[英]Constructor of derived class with base instance as parameter
I have this code: 我有以下代码:
#include <stdio.h>
class A
{
public:
A() { printf("A::A()\n"); }
A(const A &a) { printf("A::A(A &a)\n"); }
A &operator=(const A &a) { printf("A::operator=\n"); }
};
class B : public A
{
public:
B() { printf("B:B()\n"); }
B(const A &a) : A(a) { printf("B::B(A &a)\n"); }
B &operator=(const B &b) { printf("B::operator=\n"); }
};
int
main(int argc, char *argv[])
{
printf(">> B b1\n");
B b1;
printf(">> b2 = b1\n");
B b2 = b1;
return 0;
}
Why the line B b2 = b1
does not call the constructor B::B(const A &a)
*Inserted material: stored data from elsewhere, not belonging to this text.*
theorem lowerChar_fix_of_mem (c : Char) (h : PySem.Chars.lowerChar c ∈ punctChars) :
    PySem.Chars.lowerChar c = c := by
  by_cases hu : PySem.Chars.isupper c = true
  · exact absurd (toNat_of_mem_punct _ h) (by have := (lowerChar_toNat c hu).1; omega)
  · rw [PySem.Chars.lowerChar, if_neg hu]

theorem upperChar_eq_dot (c : Char) (h : PySem.Chars.upperChar c = '.') : c = '.' := by
  by_cases hl : PySem.Chars.islower c = true
  · have := (upperChar_toNat c hl).1
    rw [h] at this; exact absurd this (by decide)
  · rwa [PySem.Chars.upperChar, if_neg hl] at h

-- capitalize of a non-punctuation token is not punctuation
theorem capitalize_fix (cs : List Char) (h : ∀ c ∈ pyCapitalize cs, c ∈ punctChars) :
    pyCapitalize cs = cs := by
  cases cs with
  | nil => rfl
  | cons c t =>
    simp only [pyCapitalize, PySem.Chars.lower] at h ⊢
    refine congrArg₂ (· :: ·) (upperChar_fix_of_mem c (h _ (by simp))) ?_
    have : ∀ y ∈ t, PySem.Chars.lowerChar y = y := fun y hy =>
      lowerChar_fix_of_mem y (h _ (by simp; exact Or.inr ⟨y, hy, rfl⟩))
    simpa using List.map_congr_left this ▸ (List.map_id t)

-- capitalize of a non-punctuation token is not punctuation
theorem ehPont_capitalize (w : String) (h : ehPont w = false) :
    ehPont (String.ofList (pyCapitalize w.toList)) = false := by
  simp only [ehPont, Bool.or_eq_false_iff, beq_eq_false_iff_ne, ne_eq] at h ⊢
  obtain ⟨h1, h2⟩ := h
  constructor
  · intro hc
    have hl : pyCapitalize w.toList = ['.'] := by
      have := congrArg String.toList hc
      simpa [show ".".toList = ['.'] from rfl] using this
    cases hw : w.toList with
    | nil => rw [hw] at hl; simp [pyCapitalize] at hl
    | cons c t =>
      rw [hw] at hl
      simp only [pyCapitalize, List.cons.injEq] at hl
      have ht : t = [] := by simpa [PySem.Chars.lower] using hl.2
      have hcd := upperChar_eq_dot c hl.1
      apply h1
      have hdot : w.toList = ['.'] := by rw [hw, ht, hcd]
      calc w = String.ofList w.toList := by simp
        _ = "." := by rw [hdot]
  · rw [Bool.eq_false_iff]
    intro hc
    rw [PySem.Str.isIn_iff_infix] at hc
    rw [String.toList_ofList] at hc
    have hpc : (",!?;:".toList) = punctChars := by decide
    rw [hpc] at hc
    have hfix := capitalize_fix w.toList (fun c hcm => hc.subset hcm)
    rw [hfix] at hc
    rw [Bool.eq_false_iff] at h2
    exact h2 (by rw [PySem.Str.isIn_iff_infix, hpc]; exact hc)

-- ---- whitespace facts ----

theorem punct_no_space (t : String) (h : ehPont t = true) :
    ∀ c ∈ t.toList, PySem.Chars.isspace c = false := by
  intro c hc
  simp only [ehPont, Bool.or_eq_true, beq_iff_eq] at h
  rcases h with h | h
  · subst h
    simp only [show ".".toList = ['.'] from rfl, List.mem_singleton] at hc
    subst hc; decide
  · rw [PySem.Str.isIn_iff_infix] at h
    have hsub := h.subset hc
    have hpc : (",!?;:".toList) = punctChars := by decide
    rw [hpc] at hsub
    simp only [punctChars, List.mem_cons, List.not_mem_nil, or_false] at hsub
    rcases hsub with h | h | h | h | h <;> subst h <;> decide

theorem rstrip_eq_self_of_nonspace (b : List Char) (h : ∀ c ∈ b, PySem.Chars.isspace c = false) :
    PySem.Chars.rstrip b = b := by
  rw [PySem.Chars.rstrip, List.dropWhile_eq_self_iff.mpr ?_, List.reverse_reverse]
  intro hb
  simp only [Bool.not_eq_true]
  exact h _ (List.mem_reverse.mp (List.getElem_mem hb))

theorem rstrip_append (a b : List Char) :
    PySem.Chars.rstrip (a ++ b) =
      if PySem.Chars.rstrip b = [] then PySem.Chars.rstrip a else a ++ PySem.Chars.rstrip b := by
  simp [PySem.Chars.rstrip, List.dropWhile_append]
  split
  · next h => simp_all
  · next h => simp

theorem rstrip_idem (a : List Char) : PySem.Chars.rstrip (PySem.Chars.rstrip a) = PySem.Chars.rstrip a := by
  simp [PySem.Chars.rstrip, List.dropWhile_idempotent]

theorem rstrip_rstrip_append (a b : List Char) (h : ∀ c ∈ b, PySem.Chars.isspace c = false) :
    PySem.Chars.rstrip (PySem.Chars.rstrip a ++ b) = PySem.Chars.rstrip a ++ b := by
  rw [rstrip_append, rstrip_eq_self_of_nonspace b h]
  cases hb : b with
  | nil => simp [rstrip_idem]
  | cons x t => rw [if_neg (by simp)]

-- ---- the truncation: A's reversed-range scan = B's reverse-index ----

theorem aUltimo_congr (xs ys : List String) (idxs : List Int)
    (h : ∀ i ∈ idxs, PySem.List.pyGet? xs i = PySem.List.pyGet? ys i) :
    aUltimoPonto xs idxs = aUltimoPonto ys idxs := by
  induction idxs with
  | nil => rfl
  | cons i rest ih =>
    simp only [aUltimoPonto, h i (by simp)]
    split
    · rfl
    · exact ih (fun j hj => h j (by simp [hj]))

theorem ultimo_eq_index (xs : List String) :
    aUltimoPonto xs (PySem.List.pyRange 0 (xs.length : Int) 1).reverse =
      (PySem.List.index? xs.reverse ".").map (fun (k : Nat) => (xs.length : Int) - 1 - (k : Int)) := by
  induction xs using List.reverseRecOn with
  | nil =>
      simp [aUltimoPonto, show PySem.List.pyRange 0 (0 : Int) 1 = [] from by decide]
  | append_singleton ys x ih =>
    have hn : (((ys ++ [x]).length : Nat) : Int) = (ys.length : Int) + 1 := by simp
    rw [hn, PySem.List.pyRange_one_succ_right (by positivity), List.reverse_append]
    simp only [List.reverse_singleton, List.singleton_append, aUltimoPonto]
    have hget : PySem.List.pyGet? (ys ++ [x]) ((ys.length : Nat) : Int) = some x := by
      rw [PySem.List.pyGet?_natCast]
      simp
    rw [hget]
    by_cases hx : x = "."
    · subst hx
      rw [if_pos (by simp)]
      rw [List.reverse_append, List.reverse_singleton, List.singleton_append,
        PySem.List.index?_cons_self]
      simp
    · rw [if_neg (by simpa using hx)]
      have hcong : aUltimoPonto (ys ++ [x]) (PySem.List.pyRange 0 ((ys.length : Nat) : Int) 1).reverse
          = aUltimoPonto ys (PySem.List.pyRange 0 ((ys.length : Nat) : Int) 1).reverse := by
        apply aUltimo_congr
        intro i hi
        rw [List.mem_reverse, PySem.List.mem_pyRange_one] at hi
        obtain ⟨h0, hlt⟩ := hi
        lift i to Nat using h0 with k
        rw [PySem.List.pyGet?_natCast, PySem.List.pyGet?_natCast,
          List.getElem?_append_left (by exact_mod_cast hlt)]
      rw [hcong, ih, List.reverse_append, List.reverse_singleton, List.singleton_append,
        PySem.List.index?_cons_of_ne _ hx]
      cases PySem.List.index? ys.reverse "." with
      | none => rfl
      | some k =>
        simp only [Option.map_some]
        congr 1
        push_cast [List.length_append]
        ring

theorem trunc_eq (palavras : List String) :
    (match aUltimoPonto palavras (PySem.List.pyRange 0 (palavras.length : Int) 1).reverse with
      | some i => PySem.List.slice palavras none (some (i + 1))
      | none => palavras) = bTrunc palavras := by
  rw [ultimo_eq_index]
  unfold bTrunc
  cases hidx : PySem.List.index? palavras.reverse "." with
  | none =>
    have hmem : "." ∉ palavras := by
      have := (PySem.List.index?_eq_none_iff palavras.reverse ".").mp hidx
      simpa using this
    rw [if_neg (by simpa using hmem)]
    rfl
  | some k =>
    have hmem : "." ∈ palavras := by
      have := (PySem.List.index?_isSome_iff palavras.reverse ".").mp (by rw [hidx]; rfl)
      simpa using this
    rw [if_pos (by simpa using hmem)]
    rw [Option.map_some]
    show PySem.List.slice palavras none (some (((palavras.length : Int) - 1 - (k : Int)) + 1)) = _
    rw [show ((palavras.length : Int) - 1 - (k : Int)) + 1
        = (palavras.length : Int) - (k : Int) from by ring]

-- ---- capitalization: the stateful flag = the previous-token rule ----

def capsS (nova : Bool) : List String → List String
  | [] => []
  | p :: rest =>
      (if ehPont p then p
       else if nova then String.ofList (pyCapitalize p.toList) else p) :: capsS (p == ".") rest

theorem caps_zip (xs : List String) : ∀ prev : String,
    (List.zip (prev :: xs) xs).map (fun pw =>
        if pw.1 == "." && !ehPont pw.2 then String.ofList (pyCapitalize pw.2.toList) else pw.2) =
      capsS (prev == ".") xs := by
  induction xs with
  | nil => intro prev; rfl
  | cons x rest ih =>
    intro prev
    simp only [List.zip_cons_cons, List.map_cons, capsS, ih x]
    by_cases hp : ehPont x = true
    · simp [hp]
    · rw [Bool.not_eq_true] at hp
      by_cases hq : prev = "." <;> simp [hp, hq]

theorem bCaps_eq_capsS (xs : List String) : bCaps xs = capsS true xs := by
  have := caps_zip xs "."
  simpa [bCaps] using this

-- ---- rendering: the flag loop = stepR over the capitalized tokens = the run grouping ----

def stepR (texto : List Char) (t : String) : List Char :=
  if ehPont t then PySem.Chars.rstrip texto ++ t.toList else texto ++ ' ' :: t.toList

theorem foldA_eq_stepR (ps : List String) : ∀ (texto : List Char) (nova : Bool),
    (ps.foldl stepA (texto, nova)).1 = (capsS nova ps).foldl stepR texto := by
  induction ps with
  | nil => intro texto nova; rfl
  | cons p rest ih =>
    intro texto nova
    simp only [List.foldl_cons]
    by_cases hd : p = "."
    · subst hd
      have hA : stepA (texto, nova) "." = (PySem.Chars.rstrip texto ++ ".".toList, true) := by
        simp [stepA]
      have hC : capsS nova ("." :: rest) = "." :: capsS true rest := by
        simp [capsS, show ehPont "." = true from by decide]
      rw [hA, hC, List.foldl_cons,
        show stepR texto "." = PySem.Chars.rstrip texto ++ ".".toList from by
          simp [stepR, show ehPont "." = true from by decide]]
      exact ih _ true
    · have hb : (p == ".") = false := by simp [hd]
      by_cases hin : PySem.Str.isIn p ",!?;:" = true
      · have he : ehPont p = true := by simp only [ehPont, hin, Bool.or_true]
        have hA : stepA (texto, nova) p = (PySem.Chars.rstrip texto ++ p.toList, false) := by
          simp only [stepA, hb, Bool.false_eq_true, if_false, hin, if_true]
        have hC : capsS nova (p :: rest) = p :: capsS false rest := by
          simp only [capsS, he, if_true, hb]
        rw [hA, hC, List.foldl_cons,
          show stepR texto p = PySem.Chars.rstrip texto ++ p.toList from by
            simp only [stepR, he, if_true]]
        exact ih _ false
      · have hin' : PySem.Str.isIn p ",!?;:" = false := by
          cases hx : PySem.Str.isIn p ",!?;:" <;> simp_all
        have he : ehPont p = false := by
          simp only [ehPont, hb, hin', Bool.or_false]
        have hC : capsS nova (p :: rest) =
            (if nova then String.ofList (pyCapitalize p.toList) else p) :: capsS false rest := by
          simp only [capsS, he, Bool.false_eq_true, if_false, hb]
        rw [hC, List.foldl_cons]
        cases nova with
        | true =>
          have hA : stepA (texto, true) p = (texto ++ ' ' :: pyCapitalize p.toList, false) := by
            simp only [stepA, hb, Bool.false_eq_true, if_false, hin', if_true]
          rw [hA, if_pos rfl,
            show stepR texto (String.ofList (pyCapitalize p.toList)) =
                texto ++ ' ' :: pyCapitalize p.toList from by
              simp [stepR, ehPont_capitalize p he]]
          exact ih _ false
        | false =>
          have hA : stepA (texto, false) p = (texto ++ ' ' :: p.toList, false) := by
            simp only [stepA, hb, Bool.false_eq_true, if_false, hin']
          rw [hA, if_neg (by simp),
            show stepR texto p = texto ++ ' ' :: p.toList from by
              simp only [stepR, he, Bool.false_eq_true, if_false]]
          exact ih _ false

theorem punct_run_foldl (run : List String) (texto : List Char)
    (h : ∀ t ∈ run, ehPont t = true) (hne : run ≠ []) :
    run.foldl stepR texto =
      PySem.Chars.rstrip texto ++ PySem.Chars.join [] (run.map String.toList) := by
  induction run generalizing texto with
  | nil => exact absurd rfl hne
  | cons p ps ih =>
    have hp := h p (by simp)
    simp only [List.foldl_cons, List.map_cons]
    have hstep : stepR texto p = PySem.Chars.rstrip texto ++ p.toList := by
      simp [stepR, hp]
    rw [hstep]
    cases ps with
    | nil => simp [PySem.Chars.join_singleton]
    | cons q qs =>
      rw [ih _ (fun t ht => h t (List.mem_cons_of_mem _ ht)) (by simp),
        rstrip_rstrip_append _ _ (punct_no_space p hp), List.map_cons,
        PySem.Chars.join_cons_cons]
      simp

theorem word_run_foldl (run : List String) (texto : List Char)
    (h : ∀ t ∈ run, ehPont t = false) (hne : run ≠ []) :
    run.foldl stepR texto =
      texto ++ ' ' :: PySem.Chars.join [' '] (run.map String.toList) := by
  induction run generalizing texto with
  | nil => exact absurd rfl hne
  | cons w ws ih =>
    have hw := h w (by simp)
    simp only [List.foldl_cons, List.map_cons]
    have hstep : stepR texto w = texto ++ ' ' :: w.toList := by
      simp [stepR, hw]
    rw [hstep]
    cases ws with
    | nil => simp [PySem.Chars.join_singleton]
    | cons q qs =>
      rw [ih _ (fun t ht => h t (List.mem_cons_of_mem _ ht)) (by simp), List.map_cons, PySem.Chars.join_cons_cons]
      simp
and instead calls A::A(const A &a)
? 为什么行B b2 = b1
不调用构造函数B::B(const A &a)
而是调用A::A(const A &a)
? How can I tell the compiler to do so? 如何告诉编译器这样做?
Because it calls B::B(const B &a) which in turn calls A::A(const A &a). 因为它调用B :: B(const B&a),然后又调用A :: A(const A&a)。 And you missed B::B(const B &a) in your class so you can't see it. 而且您在课堂上错过了B :: B(const B&a),所以您看不到它。
That is because: 那是因为:
This: 这个:
B(const A &a)
{
printf("B::B(A &a)\n");
}
is not a copy constructor! 不是副本构造函数!
However, this: 但是,这:
B(const B &a)
{
printf("B::B(A &a)\n");
}
is a copy constructor. 是副本构造函数。
With your version of copy constructor, you are ruining stack as well. 使用复制构造函数的版本,您也会破坏堆栈。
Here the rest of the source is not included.